Arianespace operates a family of rockets at Europe’s Spaceport: Ariane 5, Vega, and Soyuz. This launch site is surrounded by jungle and covers 690 km2. It is an ideal location for launching rockets for several reasons.
First, at only 5 degrees north of the equator, the rockets launched here can benefit from the ‘slingshot effect’ due to the speed of Earth’s rotation, increasing their performance as they already travel at over 300 m/s when they lift off. Also, an open ocean towards the east and north offers a large range of possible launch trajectories away from populated areas.

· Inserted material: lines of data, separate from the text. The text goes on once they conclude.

-- pv_equiv track=rewrite | github.com/taheniyath/CP-Problems | 04-recursion_powersof3ton-Python/recursion_powersof3ton.py | recurr
-- ===== SOURCE A (Python) =====
-- def recurr(n,count,l):
-- 	if n<=1:
-- 		return l
-- 	else:
-- 		n = n // 3
-- 		count += 1
-- 		num = 3
-- 		return recurr(n,count,l+[num*count])
-- ===== SOURCE B (Python) =====
-- def recurr(n, count, l):
--     # Count the number of division steps first, then build the suffix
--     # with a single list comprehension (no recursion, no repeated list copies).
--     k = 0
--     m = n
--     while m > 1:
--         m //= 3
--         k += 1
--     return l + [3 * (count + i) for i in range(1, k + 1)]
-- ===== Notes on version B (the rewrite author's own statement) =====
-- stated objective: alternative
-- what changed: Replaces the tail recursion that copies and extends the list at every step with a loop that only counts the division steps, followed by a single list comprehension producing the whole suffix.
import Mathlib
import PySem

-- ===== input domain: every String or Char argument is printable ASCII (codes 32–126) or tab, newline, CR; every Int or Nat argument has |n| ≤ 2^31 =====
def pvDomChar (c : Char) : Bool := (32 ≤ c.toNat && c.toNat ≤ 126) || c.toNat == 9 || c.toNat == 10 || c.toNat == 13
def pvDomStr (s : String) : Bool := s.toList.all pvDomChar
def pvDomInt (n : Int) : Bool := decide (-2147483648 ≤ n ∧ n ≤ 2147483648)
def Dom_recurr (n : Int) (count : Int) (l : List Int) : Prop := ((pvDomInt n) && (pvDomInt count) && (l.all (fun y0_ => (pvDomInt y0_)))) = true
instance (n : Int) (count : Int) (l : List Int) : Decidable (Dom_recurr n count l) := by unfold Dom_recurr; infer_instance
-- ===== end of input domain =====

-- B replaces A's list-rebuilding tail recursion by counting division steps and emitting the suffix as one comprehension (alternative decomposition).


-- ===== PORT A =====
def recurr (n : Int) (count : Int) (l : List Int) : List Int :=
  if n ≤ 1 then l
  else recurr (PySem.Int.floordiv n 3) (count + 1) (l ++ [3 * (count + 1)])
termination_by n.toNat
decreasing_by
  rw [PySem.Int.floordiv_eq_ediv_of_pos (by norm_num)]
  omega

-- ===== PORT B =====
-- number of 'm //= 3' steps until m ≤ 1 (the while loop of Source B)
def steps3 (m : Int) : Nat :=
  if m ≤ 1 then 0
  else steps3 (PySem.Int.floordiv m 3) + 1
termination_by m.toNat
decreasing_by
  rw [PySem.Int.floordiv_eq_ediv_of_pos (by norm_num)]
  omega

def recurr_alt (n : Int) (count : Int) (l : List Int) : List Int :=
  l ++ (PySem.List.pyRange 1 ((steps3 n : Int) + 1) 1).map (fun i => 3 * (count + i))

-- ===== PRECONDITION & SPEC =====
def Spec_recurr (n : Int) (count : Int) (l : List Int) (out : List Int) : Prop := out = recurr_alt n count l
instance (n : Int) (count : Int) (l : List Int) (out : List Int) : Decidable (Spec_recurr n count l out) := by unfold Spec_recurr; infer_instance

-- ===== CLAIM (what is proved, stated in full; the proofs are below) =====
def Claim_equal_recurr : Prop := ∀ (n : Int) (count : Int) (l : List Int), Dom_recurr n count l → Spec_recurr n count l (recurr n count l)

-- ===== LEMMAS AND PROOFS =====
theorem recurr_eq_alt (n : Int) (count : Int) (l : List Int) :
    recurr n count l = recurr_alt n count l := by
  induction n, count, l using recurr.induct with
  | case1 n count l h =>
      rw [recurr, if_pos h]
      unfold recurr_alt
      rw [steps3, if_pos h]
      simp
  | case2 n count l h ih =>
      rw [recurr, if_neg h, ih]
      unfold recurr_alt
      conv_rhs => rw [steps3, if_neg h]
      rw [List.append_assoc]
      congr 1
      push_cast
      set k : Int := (steps3 (PySem.Int.floordiv n 3) : Int) with hk
      have h0 : (0:Int) ≤ k := hk ▸ Int.natCast_nonneg _
      rw [PySem.List.pyRange_one_cons (by omega : (1:Int) < k + 1 + 1)]
      simp only [List.map_cons, List.singleton_append]
      congr 1
      rw [PySem.List.pyRange_one, PySem.List.pyRange_one]
      simp only [List.map_map]
      congr 1
      · funext j
        simp
        ring
      · congr 1
        omega

-- ===== VERDICT (by name: the statement is the Claim_ definition above) =====
theorem recurr_spec : Claim_equal_recurr := by
  intro n count l _
  unfold Spec_recurr
  exact recurr_eq_alt n count l
lemma count_tail (σ : Nat) : ∀ (d β : Nat), 1 ≤ β → β + d = σ →
    pvRn (σ : Int) d (β : Int) + 2 ^ (β - 1) * (d + 2) = 2 ^ σ := by
  intro d
  induction d with
  | zero =>
    intro β hβ hsum
    obtain rfl : σ = β := by omega
    simp only [pvRn]
    have h1 : 2 ^ (σ - 1) * 2 = 2 ^ σ := by
      rw [← pow_succ]
      congr 1
      omega
    omega
  | succ d ih =>
    intro β hβ hsum
    simp only [pvRn]
    have hc : pvCnt (σ:Int) (β:Int) = 2 ^ (β - 1) * (d + 1) := by
      rw [pvCnt_eval σ β hβ (by omega)]
      congr 1
      omega
    have ihr := ih (β + 1) (by omega) (by omega)
    rw [show (((β + 1 : Nat)) : Int) = (β : Int) + 1 from by push_cast; ring] at ihr
    have hpow : 2 ^ (β - 1) * (d + 1) + 2 ^ (β - 1) * (d + 1 + 2) = 2 ^ ((β + 1) - 1) * (d + 2) := by
      have h1 : (β + 1) - 1 = (β - 1) + 1 := by omega
      rw [h1, pow_succ]
      ring
    omega

lemma count_total (σ : Nat) : pvRn (σ : Int) (max (σ : Int) 1).toNat 0 = 2 ^ σ := by
  by_cases h : σ = 0
  · subst h; decide
  · have h1 : (max ((σ:Nat) : Int) 1).toNat = (σ - 1) + 1 := by omega
    rw [h1]
    simp only [pvRn]
    have hc0 : pvCnt ((σ:Nat):Int) 0 = σ + 1 := by
      unfold pvCnt pvSegs pvW
      norm_num
    have ht := count_tail σ (σ - 1) 1 (by omega) (by omega)
    rw [show ((1:Nat):Int) = (0:Int) + 1 from by norm_num] at ht
    rw [show (2:Nat) ^ (1 - 1) = 1 from by norm_num, one_mul,
      show σ - 1 + 2 = σ + 1 from by omega] at ht
    omega
-- pv_equiv track=rewrite | github.com/Yanming-Yang/idioMine | Source_code_for_IdioMine/ast_to_graph.py | get_dfg_edges
-- ===== SOURCE A (Python) =====
-- from typing import List, Tuple, Iterable, Optional, Dict
--
-- def get_dfg_edges(dfg_DefUse: List[Tuple[str, List[int], List[int]]]) -> List[Tuple[int, int, str]]:
--     dfg_edges = []
--     var_names = [DefUse[0] for DefUse in dfg_DefUse]
--     var_def_nodes = [sorted(list(set(DefUse[1]))) for DefUse in dfg_DefUse]
--     var_use_nodes = [sorted(list(set(DefUse[2]))) for DefUse in dfg_DefUse]
--
--     for i in range(len(var_names)): # var
--         def_use_indexs = []
--         if len(var_def_nodes[i]) > 0 and len(var_use_nodes[i]) > 0:
--             for j in range(len(var_def_nodes[i])):
--                 for k in range(len(var_use_nodes[i])):
--                     if var_def_nodes[i][j] < var_use_nodes[i][k]:
--                         def_use_indexs.append(k)
--                         break
--             if len(def_use_indexs) > 0:
--                 for j in range(len(def_use_indexs)):
--                     dfg_edges.append((var_def_nodes[i][j], var_use_nodes[i][def_use_indexs[j]], 'DFG_DefUse'))
--                 if len(def_use_indexs) == 1:
--                     for j in range(def_use_indexs[0], len(var_use_nodes[i]) - 1):
--                         dfg_edges.append((var_use_nodes[i][j], var_use_nodes[i][j + 1], 'DFG_UseUse'))
--                 else:
--                     for j in range(1, len(def_use_indexs)):
--                         for k in range(def_use_indexs[j - 1], def_use_indexs[j] - 1):
--                             dfg_edges.append((var_use_nodes[i][k], var_use_nodes[i][k + 1], 'DFG_UseUse'))
--                     for j in range(def_use_indexs[len(def_use_indexs) - 1], len(var_use_nodes[i]) - 1):
--                         dfg_edges.append((var_use_nodes[i][j], var_use_nodes[i][j + 1], 'DFG_UseUse'))
--     return dfg_edges
-- ===== SOURCE B (Python) =====
-- from bisect import bisect_right
--
-- def get_dfg_edges(dfg_DefUse):
--     edges = []
--     for name, defs, uses in dfg_DefUse:
--         def_nodes = sorted(set(defs))
--         use_nodes = sorted(set(uses))
--         # first strictly-later use for each def, by binary search; defs are
--         # sorted, so once a def has no later use, none of the rest do either
--         idx = []
--         for d in def_nodes:
--             k = bisect_right(use_nodes, d)
--             if k == len(use_nodes):
--                 break
--             idx.append(k)
--         if not idx:
--             continue
--         for j, k in enumerate(idx):
--             edges.append((def_nodes[j], use_nodes[k], 'DFG_DefUse'))
--         for j in range(1, len(idx)):
--             for k in range(idx[j - 1], idx[j] - 1):
--                 edges.append((use_nodes[k], use_nodes[k + 1], 'DFG_UseUse'))
--         for k in range(idx[-1], len(use_nodes) - 1):
--             edges.append((use_nodes[k], use_nodes[k + 1], 'DFG_UseUse'))
--     return edges
-- ===== Notes on version B (the rewrite author's own statement) =====
-- stated objective: faster
-- what changed: Replaces the quadratic inner scan over all use nodes for every def node with a binary search (bisect_right) plus an early break once a def has no later use, drops the pre-materialized per-variable arrays and the redundant single-def/multi-def branch, and iterates the input directly.
import Mathlib
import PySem

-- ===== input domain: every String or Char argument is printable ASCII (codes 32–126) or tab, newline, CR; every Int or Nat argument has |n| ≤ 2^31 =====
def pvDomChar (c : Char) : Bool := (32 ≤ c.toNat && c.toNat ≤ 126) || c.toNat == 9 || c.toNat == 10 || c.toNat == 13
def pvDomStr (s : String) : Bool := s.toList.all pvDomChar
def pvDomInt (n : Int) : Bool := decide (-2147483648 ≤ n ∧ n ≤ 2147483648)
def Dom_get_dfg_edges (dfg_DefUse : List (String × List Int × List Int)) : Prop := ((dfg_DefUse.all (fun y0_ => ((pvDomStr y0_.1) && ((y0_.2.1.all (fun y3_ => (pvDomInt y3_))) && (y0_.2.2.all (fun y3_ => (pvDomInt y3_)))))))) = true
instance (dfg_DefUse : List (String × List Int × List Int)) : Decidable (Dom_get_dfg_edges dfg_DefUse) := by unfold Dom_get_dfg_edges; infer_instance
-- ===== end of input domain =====

-- ===== PORT A =====
-- B replaces A's linear scan over all use nodes per def node by bisect_right with an
-- early break (objective: faster; asymptotic: D*U -> D log U per variable).

-- sorted(list(set(xs)))  (shared text in both Pythons)
def pvSortedSet (xs : List Int) : List Int :=
  PySem.List.sorted (PySem.Set.ofList xs) (fun v => v)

Finally, this region has a very low risk of cyclones or earthquakes which is important when such delicate operations are taking place.
Europe’s powerful and highly reliable heavy-lift workhorse has an excellent track record spanning more than 100 launches and three decades. Ariane 5’s ample fairing, 5.4 m diameter and 17 m high, provides enough space for Webb’s folded spacecraft components, sunshield, and mirrors.
Ariane 5 is well suited for science satellites with proven capability to send missions to the second Lagrange Point (L2). Ariane 5 will release Webb directly on a path towards L2 (Lagrangian Point 2)* on which it will continue for four weeks, eventually arriving at L2 which is four times farther away than the Moon is from Earth.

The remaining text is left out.